[About this task]: The data below needs to be returned exactly, line for line.

[Information supplied]:
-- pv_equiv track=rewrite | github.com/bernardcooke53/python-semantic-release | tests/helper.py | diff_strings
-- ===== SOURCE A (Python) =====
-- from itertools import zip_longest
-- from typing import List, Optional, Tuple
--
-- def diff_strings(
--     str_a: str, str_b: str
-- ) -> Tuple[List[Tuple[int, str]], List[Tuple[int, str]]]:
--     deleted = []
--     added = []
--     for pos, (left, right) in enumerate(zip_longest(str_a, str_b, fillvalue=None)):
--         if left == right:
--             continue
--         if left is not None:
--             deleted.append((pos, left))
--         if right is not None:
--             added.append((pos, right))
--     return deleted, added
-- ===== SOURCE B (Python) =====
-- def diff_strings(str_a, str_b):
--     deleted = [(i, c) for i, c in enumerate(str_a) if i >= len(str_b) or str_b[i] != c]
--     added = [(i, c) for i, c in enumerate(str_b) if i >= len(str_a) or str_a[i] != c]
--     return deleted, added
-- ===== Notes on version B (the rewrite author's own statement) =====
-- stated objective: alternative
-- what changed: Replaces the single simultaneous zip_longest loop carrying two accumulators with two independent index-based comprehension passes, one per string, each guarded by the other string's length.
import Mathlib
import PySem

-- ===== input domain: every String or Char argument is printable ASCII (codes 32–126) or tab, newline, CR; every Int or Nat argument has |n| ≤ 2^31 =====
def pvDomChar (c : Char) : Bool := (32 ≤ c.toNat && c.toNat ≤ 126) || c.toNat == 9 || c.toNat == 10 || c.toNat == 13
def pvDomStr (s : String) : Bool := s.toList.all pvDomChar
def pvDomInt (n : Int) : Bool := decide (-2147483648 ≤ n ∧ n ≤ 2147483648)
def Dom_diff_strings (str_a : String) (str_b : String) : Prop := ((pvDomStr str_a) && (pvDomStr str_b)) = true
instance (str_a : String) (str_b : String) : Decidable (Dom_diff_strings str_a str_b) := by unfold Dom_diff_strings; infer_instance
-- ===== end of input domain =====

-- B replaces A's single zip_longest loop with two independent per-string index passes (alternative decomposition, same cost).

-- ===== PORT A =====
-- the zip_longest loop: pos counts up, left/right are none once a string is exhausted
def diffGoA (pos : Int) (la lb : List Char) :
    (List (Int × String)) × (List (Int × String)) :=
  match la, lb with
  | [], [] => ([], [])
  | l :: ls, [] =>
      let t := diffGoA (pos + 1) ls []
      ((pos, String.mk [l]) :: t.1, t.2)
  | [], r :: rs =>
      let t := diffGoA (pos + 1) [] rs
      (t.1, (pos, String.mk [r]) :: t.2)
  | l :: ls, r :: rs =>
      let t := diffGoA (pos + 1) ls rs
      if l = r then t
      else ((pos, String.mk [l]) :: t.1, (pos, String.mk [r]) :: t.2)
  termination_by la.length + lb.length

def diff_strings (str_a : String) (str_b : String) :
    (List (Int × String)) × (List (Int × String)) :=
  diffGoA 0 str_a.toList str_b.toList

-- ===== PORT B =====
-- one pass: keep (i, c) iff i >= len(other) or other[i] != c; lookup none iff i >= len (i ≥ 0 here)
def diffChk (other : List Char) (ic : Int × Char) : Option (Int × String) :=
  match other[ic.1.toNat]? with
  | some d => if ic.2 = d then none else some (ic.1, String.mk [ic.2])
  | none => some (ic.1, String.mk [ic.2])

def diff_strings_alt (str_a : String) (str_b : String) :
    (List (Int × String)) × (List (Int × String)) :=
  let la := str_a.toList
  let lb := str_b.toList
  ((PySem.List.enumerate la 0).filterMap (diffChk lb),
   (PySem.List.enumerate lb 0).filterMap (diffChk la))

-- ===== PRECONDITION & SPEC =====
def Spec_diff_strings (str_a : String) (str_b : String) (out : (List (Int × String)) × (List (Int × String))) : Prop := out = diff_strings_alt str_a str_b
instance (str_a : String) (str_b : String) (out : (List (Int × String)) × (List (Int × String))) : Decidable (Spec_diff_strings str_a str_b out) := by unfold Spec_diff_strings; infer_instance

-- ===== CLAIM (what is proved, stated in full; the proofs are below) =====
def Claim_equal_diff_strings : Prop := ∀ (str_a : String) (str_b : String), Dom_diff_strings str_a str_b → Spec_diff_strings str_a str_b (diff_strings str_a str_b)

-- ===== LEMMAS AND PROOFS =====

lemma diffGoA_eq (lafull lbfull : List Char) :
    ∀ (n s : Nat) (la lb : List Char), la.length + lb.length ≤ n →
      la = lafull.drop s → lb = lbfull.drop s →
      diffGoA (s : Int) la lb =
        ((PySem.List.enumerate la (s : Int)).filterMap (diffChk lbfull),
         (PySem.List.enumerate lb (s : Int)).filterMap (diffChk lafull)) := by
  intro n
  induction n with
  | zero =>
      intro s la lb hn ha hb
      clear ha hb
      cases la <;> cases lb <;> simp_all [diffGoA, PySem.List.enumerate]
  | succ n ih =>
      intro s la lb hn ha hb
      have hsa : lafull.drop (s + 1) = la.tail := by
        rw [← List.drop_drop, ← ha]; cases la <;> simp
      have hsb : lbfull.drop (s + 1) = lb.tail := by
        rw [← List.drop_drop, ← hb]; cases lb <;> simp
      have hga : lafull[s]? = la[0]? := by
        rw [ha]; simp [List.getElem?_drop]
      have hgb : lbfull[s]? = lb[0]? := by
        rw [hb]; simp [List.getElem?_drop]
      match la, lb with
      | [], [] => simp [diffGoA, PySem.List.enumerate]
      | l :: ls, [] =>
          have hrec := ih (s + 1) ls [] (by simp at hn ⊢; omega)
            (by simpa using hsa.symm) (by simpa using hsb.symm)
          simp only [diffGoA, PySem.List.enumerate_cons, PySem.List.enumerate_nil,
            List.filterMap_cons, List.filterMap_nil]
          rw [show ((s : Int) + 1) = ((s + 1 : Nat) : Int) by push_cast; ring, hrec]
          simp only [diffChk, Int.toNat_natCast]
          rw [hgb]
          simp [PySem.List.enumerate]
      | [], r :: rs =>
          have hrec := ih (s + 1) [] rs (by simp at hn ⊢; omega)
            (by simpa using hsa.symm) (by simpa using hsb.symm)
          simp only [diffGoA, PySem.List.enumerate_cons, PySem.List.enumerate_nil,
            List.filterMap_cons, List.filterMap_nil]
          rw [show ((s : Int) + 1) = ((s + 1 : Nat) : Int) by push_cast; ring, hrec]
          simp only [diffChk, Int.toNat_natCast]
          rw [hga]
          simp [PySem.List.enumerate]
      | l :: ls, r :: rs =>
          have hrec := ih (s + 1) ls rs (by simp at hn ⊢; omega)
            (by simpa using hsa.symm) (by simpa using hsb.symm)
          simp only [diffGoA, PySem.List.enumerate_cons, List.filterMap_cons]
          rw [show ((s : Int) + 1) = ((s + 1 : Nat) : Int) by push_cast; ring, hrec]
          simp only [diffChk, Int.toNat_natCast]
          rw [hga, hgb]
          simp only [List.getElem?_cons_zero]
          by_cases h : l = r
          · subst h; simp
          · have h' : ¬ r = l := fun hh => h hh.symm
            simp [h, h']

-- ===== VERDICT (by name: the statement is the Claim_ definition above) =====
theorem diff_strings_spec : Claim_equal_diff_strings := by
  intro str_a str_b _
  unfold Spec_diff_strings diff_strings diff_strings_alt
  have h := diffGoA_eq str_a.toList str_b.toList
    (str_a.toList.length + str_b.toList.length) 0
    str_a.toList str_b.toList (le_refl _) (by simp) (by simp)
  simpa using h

[Result of this task]:
-- pv_equiv track=rewrite | github.com/bernardcooke53/python-semantic-release | tests/helper.py | diff_strings
-- ===== SOURCE A (Python) =====
-- from itertools import zip_longest
-- from typing import List, Optional, Tuple
--
-- def diff_strings(
--     str_a: str, str_b: str
-- ) -> Tuple[List[Tuple[int, str]], List[Tuple[int, str]]]:
--     deleted = []
--     added = []
--     for pos, (left, right) in enumerate(zip_longest(str_a, str_b, fillvalue=None)):
--         if left == right:
--             continue
--         if left is not None:
--             deleted.append((pos, left))
--         if right is not None:
--             added.append((pos, right))
--     return deleted, added
-- ===== SOURCE B (Python) =====
-- def diff_strings(str_a, str_b):
--     deleted = [(i, c) for i, c in enumerate(str_a) if i >= len(str_b) or str_b[i] != c]
--     added = [(i, c) for i, c in enumerate(str_b) if i >= len(str_a) or str_a[i] != c]
--     return deleted, added
-- ===== Notes on version B (the rewrite author's own statement) =====
-- stated objective: alternative
-- what changed: Replaces the single simultaneous zip_longest loop carrying two accumulators with two independent index-based comprehension passes, one per string, each guarded by the other string's length.
import Mathlib
import PySem

-- ===== input domain: every String or Char argument is printable ASCII (codes 32–126) or tab, newline, CR; every Int or Nat argument has |n| ≤ 2^31 =====
def pvDomChar (c : Char) : Bool := (32 ≤ c.toNat && c.toNat ≤ 126) || c.toNat == 9 || c.toNat == 10 || c.toNat == 13
def pvDomStr (s : String) : Bool := s.toList.all pvDomChar
def pvDomInt (n : Int) : Bool := decide (-2147483648 ≤ n ∧ n ≤ 2147483648)
def Dom_diff_strings (str_a : String) (str_b : String) : Prop := ((pvDomStr str_a) && (pvDomStr str_b)) = true
instance (str_a : String) (str_b : String) : Decidable (Dom_diff_strings str_a str_b) := by unfold Dom_diff_strings; infer_instance
-- ===== end of input domain =====

-- B replaces A's single zip_longest loop with two independent per-string index passes (alternative decomposition, same cost).

-- ===== PORT A =====
-- the zip_longest loop: pos counts up, left/right are none once a string is exhausted
def diffGoA (pos : Int) (la lb : List Char) :
    (List (Int × String)) × (List (Int × String)) :=
  match la, lb with
  | [], [] => ([], [])
  | l :: ls, [] =>
      let t := diffGoA (pos + 1) ls []
      ((pos, String.mk [l]) :: t.1, t.2)
  | [], r :: rs =>
      let t := diffGoA (pos + 1) [] rs
      (t.1, (pos, String.mk [r]) :: t.2)
  | l :: ls, r :: rs =>
      let t := diffGoA (pos + 1) ls rs
      if l = r then t
      else ((pos, String.mk [l]) :: t.1, (pos, String.mk [r]) :: t.2)
  termination_by la.length + lb.length

def diff_strings (str_a : String) (str_b : String) :
    (List (Int × String)) × (List (Int × String)) :=
  diffGoA 0 str_a.toList str_b.toList

-- ===== PORT B =====
-- one pass: keep (i, c) iff i >= len(other) or other[i] != c; lookup none iff i >= len (i ≥ 0 here)
def diffChk (other : List Char) (ic : Int × Char) : Option (Int × String) :=
  match other[ic.1.toNat]? with
  | some d => if ic.2 = d then none else some (ic.1, String.mk [ic.2])
  | none => some (ic.1, String.mk [ic.2])

def diff_strings_alt (str_a : String) (str_b : String) :
    (List (Int × String)) × (List (Int × String)) :=
  let la := str_a.toList
  let lb := str_b.toList
  ((PySem.List.enumerate la 0).filterMap (diffChk lb),
   (PySem.List.enumerate lb 0).filterMap (diffChk la))

-- ===== PRECONDITION & SPEC =====
def Spec_diff_strings (str_a : String) (str_b : String) (out : (List (Int × String)) × (List (Int × String))) : Prop := out = diff_strings_alt str_a str_b
instance (str_a : String) (str_b : String) (out : (List (Int × String)) × (List (Int × String))) : Decidable (Spec_diff_strings str_a str_b out) := by unfold Spec_diff_strings; infer_instance

-- ===== CLAIM (what is proved, stated in full; the proofs are below) =====
def Claim_equal_diff_strings : Prop := ∀ (str_a : String) (str_b : String), Dom_diff_strings str_a str_b → Spec_diff_strings str_a str_b (diff_strings str_a str_b)

-- ===== LEMMAS AND PROOFS =====

lemma diffGoA_eq (lafull lbfull : List Char) :
    ∀ (n s : Nat) (la lb : List Char), la.length + lb.length ≤ n →
      la = lafull.drop s → lb = lbfull.drop s →
      diffGoA (s : Int) la lb =
        ((PySem.List.enumerate la (s : Int)).filterMap (diffChk lbfull),
         (PySem.List.enumerate lb (s : Int)).filterMap (diffChk lafull)) := by
  intro n
  induction n with
  | zero =>
      intro s la lb hn ha hb
      clear ha hb
      cases la <;> cases lb <;> simp_all [diffGoA, PySem.List.enumerate]
  | succ n ih =>
      intro s la lb hn ha hb
      have hsa : lafull.drop (s + 1) = la.tail := by
        rw [← List.drop_drop, ← ha]; cases la <;> simp
      have hsb : lbfull.drop (s + 1) = lb.tail := by
        rw [← List.drop_drop, ← hb]; cases lb <;> simp
      have hga : lafull[s]? = la[0]? := by
        rw [ha]; simp [List.getElem?_drop]
      have hgb : lbfull[s]? = lb[0]? := by
        rw [hb]; simp [List.getElem?_drop]
      match la, lb with
      | [], [] => simp [diffGoA, PySem.List.enumerate]
      | l :: ls, [] =>
          have hrec := ih (s + 1) ls [] (by simp at hn ⊢; omega)
            (by simpa using hsa.symm) (by simpa using hsb.symm)
          simp only [diffGoA, PySem.List.enumerate_cons, PySem.List.enumerate_nil,
            List.filterMap_cons, List.filterMap_nil]
          rw [show ((s : Int) + 1) = ((s + 1 : Nat) : Int) by push_cast; ring, hrec]
          simp only [diffChk, Int.toNat_natCast]
          rw [hgb]
          simp [PySem.List.enumerate]
      | [], r :: rs =>
          have hrec := ih (s + 1) [] rs (by simp at hn ⊢; omega)
            (by simpa using hsa.symm) (by simpa using hsb.symm)
          simp only [diffGoA, PySem.List.enumerate_cons, PySem.List.enumerate_nil,
            List.filterMap_cons, List.filterMap_nil]
          rw [show ((s : Int) + 1) = ((s + 1 : Nat) : Int) by push_cast; ring, hrec]
          simp only [diffChk, Int.toNat_natCast]
          rw [hga]
          simp [PySem.List.enumerate]
      | l :: ls, r :: rs =>
          have hrec := ih (s + 1) ls rs (by simp at hn ⊢; omega)
            (by simpa using hsa.symm) (by simpa using hsb.symm)
          simp only [diffGoA, PySem.List.enumerate_cons, List.filterMap_cons]
          rw [show ((s : Int) + 1) = ((s + 1 : Nat) : Int) by push_cast; ring, hrec]
          simp only [diffChk, Int.toNat_natCast]
          rw [hga, hgb]
          simp only [List.getElem?_cons_zero]
          by_cases h : l = r
          · subst h; simp
          · have h' : ¬ r = l := fun hh => h hh.symm
            simp [h, h']

-- ===== VERDICT (by name: the statement is the Claim_ definition above) =====
theorem diff_strings_spec : Claim_equal_diff_strings := by
  intro str_a str_b _
  unfold Spec_diff_strings diff_strings diff_strings_alt
  have h := diffGoA_eq str_a.toList str_b.toList
    (str_a.toList.length + str_b.toList.length) 0
    str_a.toList str_b.toList (le_refl _) (by simp) (by simp)
  simpa using h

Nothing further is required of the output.